= Edward Lewis Tullis =

Edward Lewis Tullis (March 9, 1917 - October 6, 2005) was an American bishop of the United Methodist Church, and an advocate for women clergy.

Elected as a bishop in 1972, he presided over the Columbia, South Carolina episcopal area and then the Nashville, Tennessee episcopal area until his retirement in 1984. He also served on the Board of Managers, the General Board of Missions, the Board of Managers of the Board of Discipleship, and the General Council on Finance and Administration.

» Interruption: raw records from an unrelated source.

-- pv_equiv track=rewrite | github.com/gudrunhe/gosam | src/python/golem/model/calchep.py | qgraf_escape
-- ===== SOURCE A (Python) =====
-- def qgraf_escape(s):
-- 	"""
-- 	Escape all characters which are not Qgraf-conform.
--
-- 	Qgraf allows only [A-Za-z0-9_] in names and no digit
-- 	as the first letter.
--
-- 	Here, we make the following replacements:
--
-- 	'_' -> '__'
-- 	'+' -> '_0P_'
-- 	'-' -> '_0M_'
-- 	'.' + [^_A-Za-z] -> '_' + esc([^_0-7])
-- 	[^_.A-Za-z0-9] -> '_' + oct([^_.A-Za-z0-9]) + '_'
-- 	"""
--
-- 	res = ""
-- 	l = len(s)
-- 	fmt = '_%03o_'
-- 	for i in range(l):
-- 		ch = s[i:i+1]
-- 		if ch == '_':
-- 			res += '__'
-- 		elif ch == '+':
-- 			res += "_0P_"
-- 		elif ch == '-':
-- 			res += "_0M_"
-- 		elif ch == '.':
-- 			if (i < l - 1) and not s[i+1:i+2].isalpha():
-- 				res += fmt % ord(ch)
-- 			else:
-- 				res += '_'
-- 		elif ch.isalnum():
-- 			res += ch
-- 		else:
-- 			res += fmt % ord(ch)
--
-- 	if not res[0:1].isalpha():
-- 		res = "X_0_X_" + res
-- 	return res
-- ===== SOURCE B (Python) =====
-- def qgraf_escape(s):
--     # staged passes instead of one indexed scan: split on '.', precompute a
--     # translation table for the dot-free pieces, then assemble the result
--     # back-to-front, carrying the escape that replaces the dot in front of
--     # the piece handled last
--     parts = s.split('.')
--     trans = {ord('_'): '__', ord('+'): '_0P_', ord('-'): '_0M_'}
--     for ch in set(s):
--         o = ord(ch)
--         if o not in trans and ch != '.':
--             trans[o] = ch if ch.isalnum() else '_%03o_' % o
--     *init, lastp = parts
--     res = lastp.translate(trans)
--     sep = '_' if (lastp[:1].isalpha() or lastp == '') else '_%03o_' % 46
--     for p in reversed(init):
--         res = p.translate(trans) + sep + res
--         sep = '_' if p[:1].isalpha() else '_%03o_' % 46
--     return res if res[:1].isalpha() else 'X_0_X_' + res
-- ===== Notes on version B (the rewrite author's own statement) =====
-- stated objective: alternative
-- what changed: Replaced A's single indexed scan with per-character lookahead by staged passes: split the string on '.', build a translation table once for all non-dot characters, translate each dot-free piece through it, and assemble the result back-to-front while carrying the escape that stands for the dot in front of the piece just handled.
import Mathlib
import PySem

Born in Cincinnati, Ohio, Tullis was a 1939 graduate of Kentucky Wesleyan College and was ordained in the Methodist Episcopal Church, South in 1939. Before his election to the episcopacy in 1972, Tullis served 35 years as a pastor in Methodist churches in Kentucky, during which time he was also a Chaplain in the General Assembly of the Commonwealth of Kentucky.

Tullis served as a trustee of twelve colleges and seminaries. He remained active in retirement and authored several books – First Sermons, Shaping The Church from the Mind of Christ and The Heart of Evangelism – and his penultimate book, The Birth of The Book, which evolved from his experience teaching adult Sunday School for the preceding twenty years at Long's Chapel United Methodist Church in Lake Junaluska, North Carolina. His last book was a history of the Magee Christian Education Foundation, of which he had been a director for 40 years.

In 2004 Bishop Tullis was inducted into the Alumni Hall of Fame of Kentucky Wesleyan. He died aged 88 on October 6, 2005, at his home in Lake Junaluska, North Carolina.